First, we need to ensure that the financial system of the future is safe.  Regulating and supervising well continues to be fundamental to managing risks arising from private sector offerings and protecting consumers and the wider system.

Second, we need to remain curious and engaged so that we can understand the dynamics that are driving innovation and their implications.  We need to deepen our understanding of the implications of the evolving digital ecosystem.  Effective policy requires a system-wide perspective and independent analysis.  To that end, we are engaging widely so that we can learn and respond appropriately. Moreover, within our Innovation Sandbox Programme, we are working directly with firms to provide regulatory advice and support on their innovative projects, in line with our public policy objectives.

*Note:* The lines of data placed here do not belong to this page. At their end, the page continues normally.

-- pv_equiv track=rewrite | github.com/Lytrix/pdokbaggeocoder | bag_geocode.py | findColumns
-- ===== SOURCE A (Python) =====
-- def findColumns(data):
--     # Key names
--     first_row = []
--     city_titles = [
--         'stad',
--         'city',
--         'woonplaats',
--         'plaats']
--     street_titles = [
--         'adres',
--         'address',
--         'straat',
--         'straatnaam',
--         'weg',
--         'addresses',
--         'locatie']
--     zipcode_titles = [
--         'postcode',
--         'pc',
--         'pc6',
--         'pc4',
--         'pc5',
--         'zipcode',
--         'zip']
--     housenumber_titles = [
--         'huisnummer',
--         'nummer',
--         'huisnr.',
--         'nr',
--         'nr.',
--         'house number',
--         'housenumber']
--
--     columns = {
--         "address_column": '',
--         "housenumber_column": '',
--         "zipcode_column": '',
--         "city_column": ''}
--
--     for key in data[0].keys():
--         if key.lower() in city_titles:
--             columns["city_column"] = key
--         if key.lower() in street_titles:
--             columns["address_column"] = key
--         if key.lower() in zipcode_titles:
--             columns["zipcode_column"] = key
--         if key.lower() in housenumber_titles:
--             columns["housenumber_column"] = key
--     return columns
-- ===== SOURCE B (Python) =====
-- def findColumns(data):
--     city_titles = [
--         'stad',
--         'city',
--         'woonplaats',
--         'plaats']
--     street_titles = [
--         'adres',
--         'address',
--         'straat',
--         'straatnaam',
--         'weg',
--         'addresses',
--         'locatie']
--     zipcode_titles = [
--         'postcode',
--         'pc',
--         'pc6',
--         'pc4',
--         'pc5',
--         'zipcode',
--         'zip']
--     housenumber_titles = [
--         'huisnummer',
--         'nummer',
--         'huisnr.',
--         'nr',
--         'nr.',
--         'house number',
--         'housenumber']
--
--     keys = list(data[0].keys())
--
--     def last_match(titles):
--         # last key whose lowercase form is a known title = first match scanning backwards
--         return next((k for k in reversed(keys) if k.lower() in titles), '')
--
--     return {
--         "address_column": last_match(street_titles),
--         "housenumber_column": last_match(housenumber_titles),
--         "zipcode_column": last_match(zipcode_titles),
--         "city_column": last_match(city_titles)}
-- ===== Notes on version B (the rewrite author's own statement) =====
-- stated objective: alternative
-- what changed: Replaces A's per-key forward loop that overwrites a shared columns dict with a per-role backward scan: for each of the four roles B takes the first matching key of reversed(keys) (= A's last-write-wins) and builds the result dict directly.
import Mathlib
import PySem

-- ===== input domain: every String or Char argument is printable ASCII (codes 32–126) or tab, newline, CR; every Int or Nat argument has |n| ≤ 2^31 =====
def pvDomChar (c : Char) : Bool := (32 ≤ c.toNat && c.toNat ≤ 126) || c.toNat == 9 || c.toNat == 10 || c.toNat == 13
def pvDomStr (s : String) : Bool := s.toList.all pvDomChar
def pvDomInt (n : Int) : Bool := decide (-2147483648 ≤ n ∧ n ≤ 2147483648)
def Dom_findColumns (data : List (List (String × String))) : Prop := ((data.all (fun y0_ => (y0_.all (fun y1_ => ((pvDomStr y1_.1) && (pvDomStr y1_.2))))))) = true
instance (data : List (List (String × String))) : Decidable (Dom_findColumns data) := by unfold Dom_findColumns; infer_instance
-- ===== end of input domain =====

-- B replaces A's per-key loop overwriting a shared columns dict by a per-role backward
-- scan taking the first matching key of the reversed key list (alternative decomposition).


-- ===== PORT A =====
-- title lists shared verbatim by both Pythons
def pvCityTitles : List String := ["stad", "city", "woonplaats", "plaats"]
def pvStreetTitles : List String :=
  ["adres", "address", "straat", "straatnaam", "weg", "addresses", "locatie"]
def pvZipcodeTitles : List String := ["postcode", "pc", "pc6", "pc4", "pc5", "zipcode", "zip"]
def pvHousenumberTitles : List String :=
  ["huisnummer", "nummer", "huisnr.", "nr", "nr.", "house number", "housenumber"]

def findColumns (data : List (List (String × String))) : List (String × String) :=
  let columns : PySem.Dict String String :=
    PySem.Dict.ofList
      [("address_column", ""), ("housenumber_column", ""), ("zipcode_column", ""),
       ("city_column", "")]
  ((PySem.Dict.ofList (PySem.List.pyGetD data 0 [])).keys.foldl
    (fun columns key =>
      let columns :=
        if pvCityTitles.contains (PySem.Str.lower key) then columns.insert "city_column" key
        else columns
      let columns :=
        if pvStreetTitles.contains (PySem.Str.lower key) then columns.insert "address_column" key
        else columns
      let columns :=
        if pvZipcodeTitles.contains (PySem.Str.lower key) then columns.insert "zipcode_column" key
        else columns
      if pvHousenumberTitles.contains (PySem.Str.lower key) then
        columns.insert "housenumber_column" key
      else columns)
    columns).items

-- ===== PORT B =====
-- next((k for k in reversed(keys) if k.lower() in titles), '')
def pvLastMatch (keys : List String) (titles : List String) : String :=
  match keys.reverse.find? (fun k => titles.contains (PySem.Str.lower k)) with
  | some k => k
  | none => ""

def findColumns_alt (data : List (List (String × String))) : List (String × String) :=
  let keys := (PySem.Dict.ofList (PySem.List.pyGetD data 0 [])).keys
  [("address_column", pvLastMatch keys pvStreetTitles),
   ("housenumber_column", pvLastMatch keys pvHousenumberTitles),
   ("zipcode_column", pvLastMatch keys pvZipcodeTitles),
   ("city_column", pvLastMatch keys pvCityTitles)]

-- ===== PRECONDITION & SPEC =====
-- Python A evaluates data[0]: it raises IndexError on empty data, hence excluded.
def Pre_findColumns (data : List (List (String × String))) : Prop := data ≠ []
instance (data : List (List (String × String))) : Decidable (Pre_findColumns data) := by
  unfold Pre_findColumns; infer_instance
def pvWitness_findColumns : (List (List (String × String))) := [[("Straat", "1"), ("Stad", "A")]]

def Spec_findColumns (data : List (List (String × String))) (out : List (String × String)) : Prop := out = findColumns_alt data
instance (data : List (List (String × String))) (out : List (String × String)) : Decidable (Spec_findColumns data out) := by unfold Spec_findColumns; infer_instance

-- ===== CLAIM (what is proved, stated in full; the proofs are below) =====
def Claim_equal_findColumns : Prop := ∀ (data : List (List (String × String))), Dom_findColumns data → Pre_findColumns data → Spec_findColumns data (findColumns data)

-- ===== LEMMAS AND PROOFS =====

-- a last-write-wins fold equals the first match of the reversed list
theorem foldl_if_eq_find_reverse (p : String → Bool) (ks : List String) (a : String) :
    ks.foldl (fun acc k => if p k then k else acc) a
      = ((ks.reverse.find? p).getD a) := by
  induction ks generalizing a with
  | nil => simp
  | cons k ks ih =>
    simp only [List.foldl_cons, List.reverse_cons, List.find?_append, ih]
    cases ks.reverse.find? p with
    | some x => simp
    | none => simp only [List.find?_singleton, Option.getD_none]; split <;> simp_all

-- one step of A's loop on the four-entry columns dict
theorem stepA_items (a1 a2 a3 a4 key : String) :
    ((let columns : PySem.Dict String String :=
        PySem.Dict.mk [("address_column", a1), ("housenumber_column", a2),
                       ("zipcode_column", a3), ("city_column", a4)]
      let columns :=
        if pvCityTitles.contains (PySem.Str.lower key) then columns.insert "city_column" key
        else columns
      let columns :=
        if pvStreetTitles.contains (PySem.Str.lower key) then columns.insert "address_column" key
        else columns
      let columns :=
        if pvZipcodeTitles.contains (PySem.Str.lower key) then columns.insert "zipcode_column" key
        else columns
      if pvHousenumberTitles.contains (PySem.Str.lower key) then
        columns.insert "housenumber_column" key
      else columns) : PySem.Dict String String)
    = PySem.Dict.mk
        [("address_column", if pvStreetTitles.contains (PySem.Str.lower key) then key else a1),
         ("housenumber_column", if pvHousenumberTitles.contains (PySem.Str.lower key) then key else a2),
         ("zipcode_column", if pvZipcodeTitles.contains (PySem.Str.lower key) then key else a3),
         ("city_column", if pvCityTitles.contains (PySem.Str.lower key) then key else a4)] := by
  split_ifs <;> simp [PySem.Dict.insert]

-- A's whole loop, with the accumulator generalized
theorem loopA_items (ks : List String) (a1 a2 a3 a4 : String) :
    ks.foldl
      (fun columns key =>
        let columns :=
          if pvCityTitles.contains (PySem.Str.lower key) then columns.insert "city_column" key
          else columns
        let columns :=
          if pvStreetTitles.contains (PySem.Str.lower key) then columns.insert "address_column" key
          else columns
        let columns :=
          if pvZipcodeTitles.contains (PySem.Str.lower key) then columns.insert "zipcode_column" key
          else columns
        if pvHousenumberTitles.contains (PySem.Str.lower key) then
          columns.insert "housenumber_column" key
        else columns)
      (PySem.Dict.mk [("address_column", a1), ("housenumber_column", a2),
                      ("zipcode_column", a3), ("city_column", a4)])
    = PySem.Dict.mk
        [("address_column",
            ks.foldl (fun acc k => if pvStreetTitles.contains (PySem.Str.lower k) then k else acc) a1),
         ("housenumber_column",
            ks.foldl (fun acc k => if pvHousenumberTitles.contains (PySem.Str.lower k) then k else acc) a2),
         ("zipcode_column",
            ks.foldl (fun acc k => if pvZipcodeTitles.contains (PySem.Str.lower k) then k else acc) a3),
         ("city_column",
            ks.foldl (fun acc k => if pvCityTitles.contains (PySem.Str.lower k) then k else acc) a4)] := by
  induction ks generalizing a1 a2 a3 a4 with
  | nil => rfl
  | cons k ks ih =>
    simp only [List.foldl_cons]
    rw [stepA_items a1 a2 a3 a4 k]
    exact ih _ _ _ _

theorem pvLastMatch_eq (keys titles : List String) :
    pvLastMatch keys titles
      = ((keys.reverse.find? (fun k => titles.contains (PySem.Str.lower k))).getD "") := by
  unfold pvLastMatch
  cases keys.reverse.find? (fun k => titles.contains (PySem.Str.lower k)) <;> simp

-- ===== VERDICT (by name: the statement is the Claim_ definition above) =====
theorem findColumns_spec : Claim_equal_findColumns := by
  intro data _ _
  unfold Spec_findColumns findColumns findColumns_alt
  have hofl : PySem.Dict.ofList
      ([("address_column", ""), ("housenumber_column", ""), ("zipcode_column", ""),
        ("city_column", "")] : List (String × String))
      = PySem.Dict.mk [("address_column", ""), ("housenumber_column", ""),
                       ("zipcode_column", ""), ("city_column", "")] := by decide
  simp only [hofl, loopA_items, foldl_if_eq_find_reverse, pvLastMatch_eq]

We are also undertaking an analysis of the macro-financial and macroeconomic effects of innovation in money and payments for broad cohorts in society. We published two papers last week: a signed Article (PDF 1.04MB) that serves as a comprehensive analysis of the existing infrastructure that underpins both traditional and emerging payment systems, and a Staff Insight describing survey evidence looking at willingness to adopt the digital euro.

These publications mark the first in a series reflecting a heightened focus in our research on innovation in the payments system. It will help to inform us and the wider public on what are complex and rapidly-moving activities, and guide our understanding of how our financial system is likely to evolve.